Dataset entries
____

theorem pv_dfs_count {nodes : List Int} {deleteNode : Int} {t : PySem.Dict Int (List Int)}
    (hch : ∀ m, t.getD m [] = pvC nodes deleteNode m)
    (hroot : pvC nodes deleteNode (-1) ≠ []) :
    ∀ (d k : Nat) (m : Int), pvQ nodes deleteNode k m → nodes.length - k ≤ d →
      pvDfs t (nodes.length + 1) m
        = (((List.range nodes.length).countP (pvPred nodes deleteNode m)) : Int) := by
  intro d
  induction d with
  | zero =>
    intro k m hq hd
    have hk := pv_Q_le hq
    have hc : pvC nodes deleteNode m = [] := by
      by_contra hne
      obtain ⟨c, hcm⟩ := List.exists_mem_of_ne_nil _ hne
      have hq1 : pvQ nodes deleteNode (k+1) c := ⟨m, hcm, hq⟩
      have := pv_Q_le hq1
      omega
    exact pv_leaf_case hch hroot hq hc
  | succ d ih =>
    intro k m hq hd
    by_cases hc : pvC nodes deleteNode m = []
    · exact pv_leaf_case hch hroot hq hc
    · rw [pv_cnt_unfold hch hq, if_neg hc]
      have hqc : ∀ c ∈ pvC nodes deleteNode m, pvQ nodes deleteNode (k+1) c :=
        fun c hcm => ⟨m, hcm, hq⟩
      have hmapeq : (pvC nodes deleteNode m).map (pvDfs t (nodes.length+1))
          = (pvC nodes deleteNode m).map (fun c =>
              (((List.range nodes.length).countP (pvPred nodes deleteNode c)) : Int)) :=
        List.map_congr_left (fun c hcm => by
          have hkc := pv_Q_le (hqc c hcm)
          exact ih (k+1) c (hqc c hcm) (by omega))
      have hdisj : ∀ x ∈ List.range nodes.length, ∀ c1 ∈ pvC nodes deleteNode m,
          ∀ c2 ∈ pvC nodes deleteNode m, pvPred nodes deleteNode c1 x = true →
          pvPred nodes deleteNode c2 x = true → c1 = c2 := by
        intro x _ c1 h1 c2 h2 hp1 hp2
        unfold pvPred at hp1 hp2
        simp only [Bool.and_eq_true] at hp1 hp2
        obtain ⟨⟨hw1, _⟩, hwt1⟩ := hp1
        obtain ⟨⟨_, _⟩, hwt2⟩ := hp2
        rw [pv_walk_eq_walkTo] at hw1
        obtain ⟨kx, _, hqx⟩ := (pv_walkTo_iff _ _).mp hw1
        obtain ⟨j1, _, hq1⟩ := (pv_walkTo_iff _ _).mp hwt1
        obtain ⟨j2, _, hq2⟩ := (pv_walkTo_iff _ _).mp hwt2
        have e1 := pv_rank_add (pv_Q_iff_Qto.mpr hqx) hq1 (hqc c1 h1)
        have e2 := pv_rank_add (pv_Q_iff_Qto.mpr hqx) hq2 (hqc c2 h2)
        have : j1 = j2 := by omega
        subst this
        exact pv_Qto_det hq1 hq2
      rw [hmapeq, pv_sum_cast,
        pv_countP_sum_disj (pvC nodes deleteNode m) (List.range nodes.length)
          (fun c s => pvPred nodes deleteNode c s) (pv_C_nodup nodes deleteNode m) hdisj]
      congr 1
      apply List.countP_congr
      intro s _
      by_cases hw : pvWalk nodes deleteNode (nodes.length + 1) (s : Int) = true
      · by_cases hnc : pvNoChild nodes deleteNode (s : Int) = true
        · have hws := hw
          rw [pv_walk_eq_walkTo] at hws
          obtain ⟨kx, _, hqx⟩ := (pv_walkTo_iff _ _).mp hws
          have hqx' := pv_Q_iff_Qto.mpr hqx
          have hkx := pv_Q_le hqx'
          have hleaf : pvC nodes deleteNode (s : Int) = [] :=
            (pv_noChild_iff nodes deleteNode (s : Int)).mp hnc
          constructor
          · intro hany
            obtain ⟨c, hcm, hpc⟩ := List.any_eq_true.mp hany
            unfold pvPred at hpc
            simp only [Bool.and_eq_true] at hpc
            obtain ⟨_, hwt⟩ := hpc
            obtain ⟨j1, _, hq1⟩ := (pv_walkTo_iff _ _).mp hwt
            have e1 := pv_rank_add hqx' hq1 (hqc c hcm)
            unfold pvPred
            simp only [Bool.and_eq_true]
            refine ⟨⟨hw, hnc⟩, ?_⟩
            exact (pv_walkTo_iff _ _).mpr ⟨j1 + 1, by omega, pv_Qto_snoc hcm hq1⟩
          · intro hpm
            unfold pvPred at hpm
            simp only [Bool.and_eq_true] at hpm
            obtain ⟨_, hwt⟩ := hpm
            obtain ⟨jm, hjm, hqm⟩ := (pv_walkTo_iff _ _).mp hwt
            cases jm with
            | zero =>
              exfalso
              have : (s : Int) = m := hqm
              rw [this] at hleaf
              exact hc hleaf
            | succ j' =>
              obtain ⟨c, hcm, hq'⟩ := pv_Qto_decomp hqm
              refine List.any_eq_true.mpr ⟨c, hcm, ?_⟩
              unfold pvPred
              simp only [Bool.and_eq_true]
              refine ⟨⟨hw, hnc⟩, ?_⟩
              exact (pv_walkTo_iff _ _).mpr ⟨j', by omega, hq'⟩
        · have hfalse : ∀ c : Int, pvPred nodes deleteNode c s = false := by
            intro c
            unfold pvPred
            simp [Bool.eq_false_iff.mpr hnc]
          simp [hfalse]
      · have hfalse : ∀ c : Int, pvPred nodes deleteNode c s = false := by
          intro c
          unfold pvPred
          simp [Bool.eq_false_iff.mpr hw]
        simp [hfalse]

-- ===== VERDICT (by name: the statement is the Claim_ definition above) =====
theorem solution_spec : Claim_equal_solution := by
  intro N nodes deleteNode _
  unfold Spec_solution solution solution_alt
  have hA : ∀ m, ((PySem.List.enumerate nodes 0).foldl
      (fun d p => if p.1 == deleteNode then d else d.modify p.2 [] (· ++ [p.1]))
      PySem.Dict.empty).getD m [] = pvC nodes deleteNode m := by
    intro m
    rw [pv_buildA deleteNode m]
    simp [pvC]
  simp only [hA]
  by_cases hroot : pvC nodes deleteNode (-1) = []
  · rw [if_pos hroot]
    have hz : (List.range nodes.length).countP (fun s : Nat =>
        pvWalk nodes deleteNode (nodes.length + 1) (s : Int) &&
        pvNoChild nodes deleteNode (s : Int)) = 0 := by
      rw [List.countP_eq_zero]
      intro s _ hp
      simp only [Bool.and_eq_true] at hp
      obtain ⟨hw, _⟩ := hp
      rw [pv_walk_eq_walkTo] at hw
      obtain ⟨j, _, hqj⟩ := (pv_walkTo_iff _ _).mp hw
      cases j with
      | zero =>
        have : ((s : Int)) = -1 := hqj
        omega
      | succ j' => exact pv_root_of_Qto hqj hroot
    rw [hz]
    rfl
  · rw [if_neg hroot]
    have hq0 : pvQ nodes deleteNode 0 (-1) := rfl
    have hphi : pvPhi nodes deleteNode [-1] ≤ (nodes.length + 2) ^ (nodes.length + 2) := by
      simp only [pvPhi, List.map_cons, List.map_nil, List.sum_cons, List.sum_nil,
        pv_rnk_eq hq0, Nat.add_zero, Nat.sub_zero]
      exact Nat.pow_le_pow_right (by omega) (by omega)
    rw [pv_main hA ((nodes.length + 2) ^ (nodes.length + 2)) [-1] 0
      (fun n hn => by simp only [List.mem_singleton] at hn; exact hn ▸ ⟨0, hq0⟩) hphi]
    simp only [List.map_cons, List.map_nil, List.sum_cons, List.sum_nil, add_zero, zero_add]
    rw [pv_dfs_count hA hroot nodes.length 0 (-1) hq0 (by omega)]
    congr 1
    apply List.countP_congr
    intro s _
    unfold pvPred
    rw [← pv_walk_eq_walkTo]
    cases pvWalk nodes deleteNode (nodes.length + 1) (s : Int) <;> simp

____

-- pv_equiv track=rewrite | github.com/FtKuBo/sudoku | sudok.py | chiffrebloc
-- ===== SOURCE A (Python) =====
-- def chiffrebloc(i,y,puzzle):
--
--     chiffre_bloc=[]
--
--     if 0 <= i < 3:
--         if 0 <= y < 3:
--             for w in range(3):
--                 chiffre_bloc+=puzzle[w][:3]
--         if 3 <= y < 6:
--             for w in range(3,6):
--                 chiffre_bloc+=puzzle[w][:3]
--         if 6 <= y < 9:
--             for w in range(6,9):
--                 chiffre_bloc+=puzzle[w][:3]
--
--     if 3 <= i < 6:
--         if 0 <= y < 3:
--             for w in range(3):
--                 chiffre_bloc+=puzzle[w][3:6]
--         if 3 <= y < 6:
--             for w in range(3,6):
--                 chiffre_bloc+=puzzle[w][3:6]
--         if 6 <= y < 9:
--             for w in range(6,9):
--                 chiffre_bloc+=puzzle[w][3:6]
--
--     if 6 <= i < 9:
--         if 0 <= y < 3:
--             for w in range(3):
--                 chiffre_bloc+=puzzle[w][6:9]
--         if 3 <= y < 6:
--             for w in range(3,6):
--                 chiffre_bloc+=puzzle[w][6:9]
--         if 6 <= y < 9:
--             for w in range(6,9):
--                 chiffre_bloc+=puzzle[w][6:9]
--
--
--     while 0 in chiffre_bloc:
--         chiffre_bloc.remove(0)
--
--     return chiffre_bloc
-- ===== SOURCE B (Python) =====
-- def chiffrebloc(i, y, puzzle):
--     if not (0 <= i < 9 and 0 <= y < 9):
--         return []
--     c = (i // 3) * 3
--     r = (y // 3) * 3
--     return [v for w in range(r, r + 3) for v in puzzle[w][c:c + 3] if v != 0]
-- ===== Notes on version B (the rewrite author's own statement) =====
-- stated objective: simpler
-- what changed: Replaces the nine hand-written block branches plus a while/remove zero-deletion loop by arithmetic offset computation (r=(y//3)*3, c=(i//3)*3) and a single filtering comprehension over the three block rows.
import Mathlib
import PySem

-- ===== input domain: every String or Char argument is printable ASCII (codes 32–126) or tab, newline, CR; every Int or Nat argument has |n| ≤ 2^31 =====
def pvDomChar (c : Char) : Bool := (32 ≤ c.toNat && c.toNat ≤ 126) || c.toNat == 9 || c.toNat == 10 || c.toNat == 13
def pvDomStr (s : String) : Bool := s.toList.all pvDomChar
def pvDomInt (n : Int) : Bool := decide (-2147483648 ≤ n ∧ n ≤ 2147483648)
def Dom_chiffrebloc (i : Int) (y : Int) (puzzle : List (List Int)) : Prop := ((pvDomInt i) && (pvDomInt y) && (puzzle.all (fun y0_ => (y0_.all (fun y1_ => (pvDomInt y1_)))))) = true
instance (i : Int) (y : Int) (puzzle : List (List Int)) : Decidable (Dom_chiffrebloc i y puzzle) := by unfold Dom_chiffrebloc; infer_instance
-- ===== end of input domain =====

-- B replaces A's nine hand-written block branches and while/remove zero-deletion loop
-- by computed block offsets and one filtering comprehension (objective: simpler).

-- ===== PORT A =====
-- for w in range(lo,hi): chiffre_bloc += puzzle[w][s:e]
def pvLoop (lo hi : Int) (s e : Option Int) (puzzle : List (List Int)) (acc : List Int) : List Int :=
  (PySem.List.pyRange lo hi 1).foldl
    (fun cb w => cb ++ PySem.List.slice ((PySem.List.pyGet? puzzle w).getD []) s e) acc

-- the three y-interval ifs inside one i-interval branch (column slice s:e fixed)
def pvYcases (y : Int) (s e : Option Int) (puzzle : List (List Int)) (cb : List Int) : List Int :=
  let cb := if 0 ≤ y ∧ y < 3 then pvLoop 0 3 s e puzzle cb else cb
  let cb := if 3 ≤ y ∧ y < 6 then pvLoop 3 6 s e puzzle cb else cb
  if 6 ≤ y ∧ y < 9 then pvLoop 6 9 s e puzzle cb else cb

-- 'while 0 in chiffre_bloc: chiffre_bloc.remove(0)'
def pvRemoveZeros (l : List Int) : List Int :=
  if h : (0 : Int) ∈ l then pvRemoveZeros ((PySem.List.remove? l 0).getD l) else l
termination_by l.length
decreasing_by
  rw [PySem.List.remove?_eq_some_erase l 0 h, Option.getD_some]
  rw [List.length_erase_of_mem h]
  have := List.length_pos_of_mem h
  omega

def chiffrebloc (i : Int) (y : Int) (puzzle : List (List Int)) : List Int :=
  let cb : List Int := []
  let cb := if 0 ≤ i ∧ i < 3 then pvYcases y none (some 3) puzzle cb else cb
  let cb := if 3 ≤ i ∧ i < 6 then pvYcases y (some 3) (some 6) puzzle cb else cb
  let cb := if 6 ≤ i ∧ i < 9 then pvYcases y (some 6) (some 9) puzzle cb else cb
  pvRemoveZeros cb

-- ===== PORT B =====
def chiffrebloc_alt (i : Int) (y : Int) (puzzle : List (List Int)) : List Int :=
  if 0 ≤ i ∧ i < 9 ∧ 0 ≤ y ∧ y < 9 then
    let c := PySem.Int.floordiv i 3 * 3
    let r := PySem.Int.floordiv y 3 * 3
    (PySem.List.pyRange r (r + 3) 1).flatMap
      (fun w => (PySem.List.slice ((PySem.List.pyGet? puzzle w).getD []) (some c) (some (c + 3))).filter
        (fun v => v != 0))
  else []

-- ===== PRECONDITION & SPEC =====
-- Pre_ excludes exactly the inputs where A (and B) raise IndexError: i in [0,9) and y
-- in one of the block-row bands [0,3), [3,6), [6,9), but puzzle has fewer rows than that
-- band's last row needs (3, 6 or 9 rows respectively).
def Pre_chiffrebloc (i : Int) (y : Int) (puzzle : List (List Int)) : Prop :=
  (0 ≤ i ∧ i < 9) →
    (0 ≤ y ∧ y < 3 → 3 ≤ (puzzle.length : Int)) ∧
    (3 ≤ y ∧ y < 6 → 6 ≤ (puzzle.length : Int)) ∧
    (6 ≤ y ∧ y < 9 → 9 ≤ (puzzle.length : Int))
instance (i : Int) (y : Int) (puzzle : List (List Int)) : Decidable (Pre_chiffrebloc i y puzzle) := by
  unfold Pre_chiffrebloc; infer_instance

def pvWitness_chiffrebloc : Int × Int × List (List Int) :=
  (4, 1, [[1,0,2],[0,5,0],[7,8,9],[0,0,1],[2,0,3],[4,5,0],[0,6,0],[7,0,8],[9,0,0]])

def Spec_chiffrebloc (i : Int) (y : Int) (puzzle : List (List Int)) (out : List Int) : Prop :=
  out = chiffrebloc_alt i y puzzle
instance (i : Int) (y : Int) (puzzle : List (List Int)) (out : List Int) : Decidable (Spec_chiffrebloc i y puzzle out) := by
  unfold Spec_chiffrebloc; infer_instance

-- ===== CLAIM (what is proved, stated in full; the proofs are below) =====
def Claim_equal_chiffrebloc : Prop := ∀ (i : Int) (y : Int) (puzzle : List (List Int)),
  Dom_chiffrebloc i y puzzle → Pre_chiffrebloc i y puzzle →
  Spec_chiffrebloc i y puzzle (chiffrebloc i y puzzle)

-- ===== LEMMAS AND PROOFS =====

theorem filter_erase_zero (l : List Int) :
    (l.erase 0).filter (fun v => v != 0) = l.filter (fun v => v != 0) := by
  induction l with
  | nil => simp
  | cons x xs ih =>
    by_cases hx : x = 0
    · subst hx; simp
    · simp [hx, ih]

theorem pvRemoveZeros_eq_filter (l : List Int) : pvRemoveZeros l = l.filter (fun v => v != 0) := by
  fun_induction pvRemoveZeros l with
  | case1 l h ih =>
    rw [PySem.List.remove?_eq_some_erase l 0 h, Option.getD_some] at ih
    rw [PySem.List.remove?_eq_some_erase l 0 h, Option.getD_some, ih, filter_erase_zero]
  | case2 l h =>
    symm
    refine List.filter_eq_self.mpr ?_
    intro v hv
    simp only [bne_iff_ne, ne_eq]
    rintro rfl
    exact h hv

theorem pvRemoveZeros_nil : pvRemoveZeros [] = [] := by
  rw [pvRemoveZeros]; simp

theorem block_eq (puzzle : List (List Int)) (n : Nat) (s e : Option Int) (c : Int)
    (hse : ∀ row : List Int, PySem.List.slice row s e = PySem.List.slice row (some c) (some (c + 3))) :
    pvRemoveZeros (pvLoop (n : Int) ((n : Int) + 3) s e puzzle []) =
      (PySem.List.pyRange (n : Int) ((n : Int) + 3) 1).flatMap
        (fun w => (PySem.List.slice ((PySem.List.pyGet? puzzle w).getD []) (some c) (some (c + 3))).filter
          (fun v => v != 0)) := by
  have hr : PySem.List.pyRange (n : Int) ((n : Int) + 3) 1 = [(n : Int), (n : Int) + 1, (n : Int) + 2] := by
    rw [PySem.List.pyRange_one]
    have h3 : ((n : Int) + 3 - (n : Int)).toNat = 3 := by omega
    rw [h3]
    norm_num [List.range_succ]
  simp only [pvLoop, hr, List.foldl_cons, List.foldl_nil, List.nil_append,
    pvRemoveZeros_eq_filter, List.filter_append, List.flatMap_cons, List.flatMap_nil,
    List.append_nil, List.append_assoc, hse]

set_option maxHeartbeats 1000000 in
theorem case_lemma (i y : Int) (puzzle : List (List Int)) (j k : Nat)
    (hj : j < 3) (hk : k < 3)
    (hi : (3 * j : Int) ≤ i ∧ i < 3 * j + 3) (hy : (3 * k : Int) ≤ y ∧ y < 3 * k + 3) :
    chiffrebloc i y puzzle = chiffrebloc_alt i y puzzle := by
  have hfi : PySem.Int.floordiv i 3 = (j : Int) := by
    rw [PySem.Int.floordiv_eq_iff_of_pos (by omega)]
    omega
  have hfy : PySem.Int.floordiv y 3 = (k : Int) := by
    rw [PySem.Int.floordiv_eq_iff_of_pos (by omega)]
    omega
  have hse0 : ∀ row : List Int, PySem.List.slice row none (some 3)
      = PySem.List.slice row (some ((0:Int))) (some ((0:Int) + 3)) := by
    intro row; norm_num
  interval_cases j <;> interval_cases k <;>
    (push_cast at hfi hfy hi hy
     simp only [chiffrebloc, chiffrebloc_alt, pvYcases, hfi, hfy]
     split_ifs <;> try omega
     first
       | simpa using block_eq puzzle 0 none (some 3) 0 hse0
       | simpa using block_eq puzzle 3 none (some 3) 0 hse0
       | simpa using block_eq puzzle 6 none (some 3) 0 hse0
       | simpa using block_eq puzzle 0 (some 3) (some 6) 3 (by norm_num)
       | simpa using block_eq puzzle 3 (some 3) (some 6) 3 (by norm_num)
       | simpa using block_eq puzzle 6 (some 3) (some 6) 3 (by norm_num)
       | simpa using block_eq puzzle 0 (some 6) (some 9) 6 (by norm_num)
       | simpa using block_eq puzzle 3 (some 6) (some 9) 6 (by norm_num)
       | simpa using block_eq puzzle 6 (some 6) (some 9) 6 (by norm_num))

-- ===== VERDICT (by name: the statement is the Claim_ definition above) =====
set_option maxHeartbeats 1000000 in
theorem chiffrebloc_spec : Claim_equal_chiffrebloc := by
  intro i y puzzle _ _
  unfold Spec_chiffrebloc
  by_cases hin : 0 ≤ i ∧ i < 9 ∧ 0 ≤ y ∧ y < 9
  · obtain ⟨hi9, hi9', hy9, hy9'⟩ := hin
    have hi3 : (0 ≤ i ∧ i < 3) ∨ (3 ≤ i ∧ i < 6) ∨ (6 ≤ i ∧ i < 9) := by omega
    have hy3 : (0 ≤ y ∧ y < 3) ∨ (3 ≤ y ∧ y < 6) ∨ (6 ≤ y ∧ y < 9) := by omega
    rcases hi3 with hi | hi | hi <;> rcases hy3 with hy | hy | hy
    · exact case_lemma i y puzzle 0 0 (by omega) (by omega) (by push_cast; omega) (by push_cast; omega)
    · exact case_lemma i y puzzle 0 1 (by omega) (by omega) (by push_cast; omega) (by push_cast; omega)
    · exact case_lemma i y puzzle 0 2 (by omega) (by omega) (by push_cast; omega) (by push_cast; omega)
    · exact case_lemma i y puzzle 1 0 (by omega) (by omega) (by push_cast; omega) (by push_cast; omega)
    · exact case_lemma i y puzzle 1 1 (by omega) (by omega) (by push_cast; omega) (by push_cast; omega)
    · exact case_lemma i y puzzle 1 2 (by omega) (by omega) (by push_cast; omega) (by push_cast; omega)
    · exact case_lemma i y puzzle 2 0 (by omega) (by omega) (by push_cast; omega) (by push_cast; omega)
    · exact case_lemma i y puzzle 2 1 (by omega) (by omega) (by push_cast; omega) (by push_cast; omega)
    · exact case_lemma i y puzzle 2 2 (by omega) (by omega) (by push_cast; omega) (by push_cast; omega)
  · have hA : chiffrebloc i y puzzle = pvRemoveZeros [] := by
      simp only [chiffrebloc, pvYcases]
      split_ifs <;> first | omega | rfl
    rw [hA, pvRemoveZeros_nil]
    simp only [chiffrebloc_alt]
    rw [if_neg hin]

____

#### INSTRUCTIONS TO FOLLOW:
Extract exactly and only the lines above from the line containing "split_ifs <;> try omega" through the line containing "6 none (some 3) 0 hse0", both end lines included.

#### REPLY TO THE EXERCISE:
     split_ifs <;> try omega
     first
       | simpa using block_eq puzzle 0 none (some 3) 0 hse0
       | simpa using block_eq puzzle 3 none (some 3) 0 hse0
       | simpa using block_eq puzzle 6 none (some 3) 0 hse0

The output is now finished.